Anvil Pub was among some of the dwindling Deep Ellum pubs where a bunch of leather-bound bikers could pull up for brunch alongside the younger urbanite set with their dogs tucked underneath patio tables. Dallas Morning News shared word of the closure after Anvil Pub owners posted on Facebook: “I know it’s short notice, but tonight is it.” Aside from AllGood Cafe, Anvil Pub was a spot for an unpretentious breakfast and a strong bloody mary.
After more than six years in Oak Lawn, owner Val Jean-Bart closed his bakeshop on Maple Avenue. Earlier in the year, Jean-Bart pulled his Val’s Cheesecake’s counter out of the food hall at The Exchange in the AT&T Discovery District. He told the Dallas Observer in August that he’s out after he ran out of cheesecake and Exchange management put out products to sell from his counter that weren’t his. The way the situation was handled, or mishandled rather, was too much for Jean-Bart. (The Lower Greenville operation remains open.)
Great American Hero
This one hurts. Dominick Oliverie, a math teacher-turned-sandwich slinger, closed up Great American Hero. The Dallas staple that has issued subs since 1974. Oliverie moved to Dallas in the 1970s when his wife got a new job at American Airlines back when the DFW Airport first opened. And this year Oliverie realized it was time to finally put down the bread knife. “I just said to myself back in February, to my wife, I said, ‘I’m gonna retire.’” Read the full story I published in July here.

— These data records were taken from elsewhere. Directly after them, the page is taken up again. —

-- pv_equiv track=rewrite | github.com/giuliana-marquesi/estudo-python | coursera/soma_hipotenusas.py | eh_hipotenusa
-- ===== SOURCE A (Python) =====
-- def eh_hipotenusa(n):
--     quadrado = n ** 2
--     cat_a = 3
--     while cat_a < n:
--         cat_b = 3
--         while cat_b < n:
--             if cat_a ** 2 + cat_b ** 2 == quadrado:
--                 return True
--             cat_b = cat_b + 1
--         cat_a = cat_a + 1
--     return False
-- ===== SOURCE B (Python) =====
-- def eh_hipotenusa(n):
--     # Two-pointer scan: one leg climbs from 3, the other descends from n-1.
--     alvo = n * n
--     lo = 3
--     hi = n - 1
--     while lo <= hi:
--         s = lo * lo + hi * hi
--         if s == alvo:
--             return True
--         if s < alvo:
--             lo = lo + 1
--         else:
--             hi = hi - 1
--     return False
-- ===== Notes on version B (the rewrite author's own statement) =====
-- stated objective: faster
-- what changed: Replaced the nested brute-force scan over both legs by a single two-pointer sweep (one leg ascending, one descending) exploiting monotonicity of a^2+b^2.
import Mathlib
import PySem

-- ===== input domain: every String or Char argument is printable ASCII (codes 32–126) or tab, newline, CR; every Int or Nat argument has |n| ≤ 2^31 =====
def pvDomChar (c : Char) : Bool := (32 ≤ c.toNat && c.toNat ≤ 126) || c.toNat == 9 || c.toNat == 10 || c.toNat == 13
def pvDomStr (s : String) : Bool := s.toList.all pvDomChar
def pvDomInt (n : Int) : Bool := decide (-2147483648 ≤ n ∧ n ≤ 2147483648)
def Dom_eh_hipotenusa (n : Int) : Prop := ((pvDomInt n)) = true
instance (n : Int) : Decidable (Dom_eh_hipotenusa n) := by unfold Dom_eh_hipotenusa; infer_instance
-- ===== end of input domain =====

-- B replaces A's nested scan over both legs by a single two-pointer sweep.
-- Loops are ported with an exact fuel counter ((n-3).toNat, the number of iterations) to make them total.

-- ===== PORT A =====
-- inner `while cat_b < n` loop of A (returns true on a hit, false when the loop ends)
def ehInnerA (n quadrado cat_a : Int) : Nat → Int → Bool
  | 0, _ => false
  | fuel + 1, cat_b =>
      if cat_b < n then
        if cat_a ^ 2 + cat_b ^ 2 = quadrado then true
        else ehInnerA n quadrado cat_a fuel (cat_b + 1)
      else false

-- outer `while cat_a < n` loop of A
def ehOuterA (n quadrado : Int) : Nat → Int → Bool
  | 0, _ => false
  | fuel + 1, cat_a =>
      if cat_a < n then
        if ehInnerA n quadrado cat_a (n - 3).toNat 3 then true
        else ehOuterA n quadrado fuel (cat_a + 1)
      else false

def eh_hipotenusa (n : Int) : Bool :=
  let quadrado := n ^ 2
  ehOuterA n quadrado (n - 3).toNat 3

-- ===== PORT B =====
-- the `while lo <= hi` two-pointer loop of B
def ehTp (alvo : Int) : Nat → Int → Int → Bool
  | 0, _, _ => false
  | fuel + 1, lo, hi =>
      if lo ≤ hi then
        if lo * lo + hi * hi = alvo then true
        else if lo * lo + hi * hi < alvo then ehTp alvo fuel (lo + 1) hi
        else ehTp alvo fuel lo (hi - 1)
      else false

def eh_hipotenusa_alt (n : Int) : Bool :=
  let alvo := n * n
  ehTp alvo (n - 3).toNat 3 (n - 1)

-- ===== PRECONDITION & SPEC =====
def Spec_eh_hipotenusa (n : Int) (out : Bool) : Prop := out = eh_hipotenusa_alt n
instance (n : Int) (out : Bool) : Decidable (Spec_eh_hipotenusa n out) := by unfold Spec_eh_hipotenusa; infer_instance

-- ===== CLAIM (what is proved, stated in full; the proofs are below) =====
def Claim_equal_eh_hipotenusa : Prop := ∀ (n : Int), Dom_eh_hipotenusa n → Spec_eh_hipotenusa n (eh_hipotenusa n)

-- ===== LEMMAS AND PROOFS =====

theorem ehInnerA_iff (n quadrado cat_a : Int) (fuel : Nat) :
    ∀ cat_b : Int, n - cat_b ≤ (fuel : Int) →
      (ehInnerA n quadrado cat_a fuel cat_b = true ↔
        ∃ b, cat_b ≤ b ∧ b < n ∧ cat_a ^ 2 + b ^ 2 = quadrado) := by
  induction fuel with
  | zero =>
      intro cat_b hf
      simp only [ehInnerA, Bool.false_eq_true, false_iff]
      rintro ⟨b, h1, h2, _⟩
      omega
  | succ fuel ih =>
      intro cat_b hf
      simp only [ehInnerA]
      by_cases hb : cat_b < n
      · simp only [hb, if_true]
        by_cases hhit : cat_a ^ 2 + cat_b ^ 2 = quadrado
        · simp only [hhit, if_true, true_iff]
          exact ⟨cat_b, le_refl _, hb, hhit⟩
        · simp only [hhit, if_false]
          rw [ih (cat_b + 1) (by push_cast at hf ⊢; omega)]
          constructor
          · rintro ⟨b, h1, h2, h3⟩; exact ⟨b, by omega, h2, h3⟩
          · rintro ⟨b, h1, h2, h3⟩
            refine ⟨b, ?_, h2, h3⟩
            rcases lt_or_eq_of_le h1 with h | h
            · omega
            · exact absurd (h ▸ h3) hhit
      · simp only [hb, if_false, Bool.false_eq_true, false_iff]
        rintro ⟨b, h1, h2, _⟩
        omega

theorem ehOuterA_iff (n quadrado : Int) (fuel : Nat) :
    ∀ cat_a : Int, n - cat_a ≤ (fuel : Int) →
      (ehOuterA n quadrado fuel cat_a = true ↔
        ∃ a b, cat_a ≤ a ∧ a < n ∧ 3 ≤ b ∧ b < n ∧ a ^ 2 + b ^ 2 = quadrado) := by
  induction fuel with
  | zero =>
      intro cat_a hf
      simp only [ehOuterA, Bool.false_eq_true, false_iff]
      rintro ⟨a, b, h1, h2, _⟩
      omega
  | succ fuel ih =>
      intro cat_a hf
      simp only [ehOuterA]
      by_cases ha : cat_a < n
      · simp only [ha, if_true]
        have hinner := ehInnerA_iff n quadrado cat_a (n - 3).toNat 3 (by omega)
        by_cases hhit : ehInnerA n quadrado cat_a (n - 3).toNat 3 = true
        · simp only [hhit, if_true, true_iff]
          rcases hinner.mp hhit with ⟨b, h1, h2, h3⟩
          exact ⟨cat_a, b, le_refl _, ha, h1, h2, h3⟩
        · simp only [hhit, Bool.false_eq_true, if_false]
          rw [ih (cat_a + 1) (by push_cast at hf ⊢; omega)]
          constructor
          · rintro ⟨a, b, h1, h2, h3, h4, h5⟩; exact ⟨a, b, by omega, h2, h3, h4, h5⟩
          · rintro ⟨a, b, h1, h2, h3, h4, h5⟩
            refine ⟨a, b, ?_, h2, h3, h4, h5⟩
            rcases lt_or_eq_of_le h1 with h | h
            · omega
            · exact absurd (hinner.mpr ⟨b, h3, h4, by rw [h]; exact h5⟩) hhit
      · simp only [ha, if_false, Bool.false_eq_true, false_iff]
        rintro ⟨a, b, h1, h2, _⟩
        omega

theorem ehTp_iff (alvo : Int) (fuel : Nat) :
    ∀ lo hi : Int, 0 ≤ lo → hi - lo + 1 ≤ (fuel : Int) →
      (ehTp alvo fuel lo hi = true ↔
        ∃ a b, lo ≤ a ∧ a ≤ b ∧ b ≤ hi ∧ a * a + b * b = alvo) := by
  induction fuel with
  | zero =>
      intro lo hi hlo hf
      simp only [ehTp, Bool.false_eq_true, false_iff]
      rintro ⟨a, b, h1, h2, h3, _⟩
      omega
  | succ fuel ih =>
      intro lo hi hlo hf
      simp only [ehTp]
      by_cases hle : lo ≤ hi
      · simp only [hle, if_true]
        by_cases hhit : lo * lo + hi * hi = alvo
        · simp only [hhit, if_true, true_iff]
          exact ⟨lo, hi, le_refl _, hle, le_refl _, hhit⟩
        · simp only [hhit, if_false]
          by_cases hlt : lo * lo + hi * hi < alvo
          · simp only [hlt, if_true]
            rw [ih (lo + 1) hi (by omega) (by push_cast at hf ⊢; omega)]
            constructor
            · rintro ⟨a, b, h1, h2, h3, h4⟩; exact ⟨a, b, by omega, h2, h3, h4⟩
            · rintro ⟨a, b, h1, h2, h3, h4⟩
              refine ⟨a, b, ?_, h2, h3, h4⟩
              rcases lt_or_eq_of_le h1 with h | h
              · omega
              · -- a = lo: then a*a + b*b ≤ lo*lo + hi*hi < alvo, contradicting h4
                exfalso
                subst h
                have hb0 : 0 ≤ b := le_trans hlo h2
                have hsq : b * b ≤ hi * hi := mul_self_le_mul_self hb0 h3
                linarith
          · simp only [hlt, if_false]
            rw [ih lo (hi - 1) hlo (by push_cast at hf ⊢; omega)]
            constructor
            · rintro ⟨a, b, h1, h2, h3, h4⟩; exact ⟨a, b, h1, h2, by omega, h4⟩
            · rintro ⟨a, b, h1, h2, h3, h4⟩
              refine ⟨a, b, h1, h2, ?_, h4⟩
              rcases lt_or_eq_of_le h3 with h | h
              · omega
              · -- b = hi: then a*a + b*b ≥ lo*lo + hi*hi > alvo, contradicting h4
                exfalso
                subst h
                have hsq : lo * lo ≤ a * a := mul_self_le_mul_self hlo h1
                have hgt : alvo < lo * lo + b * b :=
                  lt_of_le_of_ne (not_lt.mp hlt) (fun he => hhit he.symm)
                linarith
      · simp only [hle, if_false, Bool.false_eq_true, false_iff]
        rintro ⟨a, b, h1, h2, h3, _⟩
        omega

-- ===== VERDICT (by name: the statement is the Claim_ definition above) =====
theorem eh_hipotenusa_spec : Claim_equal_eh_hipotenusa := by
  intro n _
  unfold Spec_eh_hipotenusa eh_hipotenusa eh_hipotenusa_alt
  rw [Bool.eq_iff_iff,
    ehOuterA_iff n (n ^ 2) (n - 3).toNat 3 (by omega),
    ehTp_iff (n * n) (n - 3).toNat 3 (n - 1) (by norm_num) (by omega)]
  constructor
  · rintro ⟨a, b, h1, h2, h3, h4, h5⟩
    rcases le_total a b with h | h
    · exact ⟨a, b, h1, h, by omega, by ring_nf; ring_nf at h5; linarith⟩
    · exact ⟨b, a, h3, h, by omega, by ring_nf; ring_nf at h5; linarith⟩
  · rintro ⟨a, b, h1, h2, h3, h4⟩
    exact ⟨a, b, h1, by omega, by omega, by omega, by ring_nf; ring_nf at h4; linarith⟩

It’s the end of the year now, somehow, which means bars and restaurants and other providers of hospitality are deciding whether they want to take on another year. While 2020 was rough, 2021 was no picnic either. In a Facebook post on November 26, BrainDead Brewing announced that it was its time. “We are thankful for everyone that supported us through almost 7 years of brewpubbing in Deep Ellum, the best neighborhood there ever was…. “We appreciate every person that has ever walked in our doors and given us any of your time and hard earned money. We’re sorry that we gotta go but we love you and wish you the best!”
Sam Wynne, who opened BrainDead in 2015 with Jeff Fryman, brewer Andrew Huerter, and chef David Pena, told Dallas CultureMap that he, too, found out the news via Facebook.
Another closure posted to Facebook, and then shared via food media, comes from Metropolitan Cafe:
“This is not due to any health issue or injury, or anything forcing us to stop. It just seems that this is the right time to move on. 20 years in one place is a long time, not to mention operating that whole time in a high-traffic, volatile, rapidly changing spot.”
It’s hard to argue with, We’ve truly just had a good, long run and it’s time to shut it down. Good things simply come to an end. Metropolitan Cafe’s end was the day before Thanksgiving. Metro Cafe is one of those dying breeds that is less about “a concept” and more interested in providing a hot cup of soup or a Greek-style chicken dish. Its owner told the Dallas Morning News that its regulars made it feel like a bar without booze.
The Local Oak and Ten Bells Tavern
The rapid development in Bishop Arts pulls absolutely zero punches. The particular swaths around Zang Boulevard and Davis Street will close The Local Oak and neighbor Ten Bells Tavern. Whereas Ten Bells has active plans to relocate further down the street, the future is less certain for other the neighborhood watering hole. “The pandemic really took the wind out of our sails,” Local Oak owner Alycen Cuellar told Oak Cliff Advocate. They’ll close by the end of this year.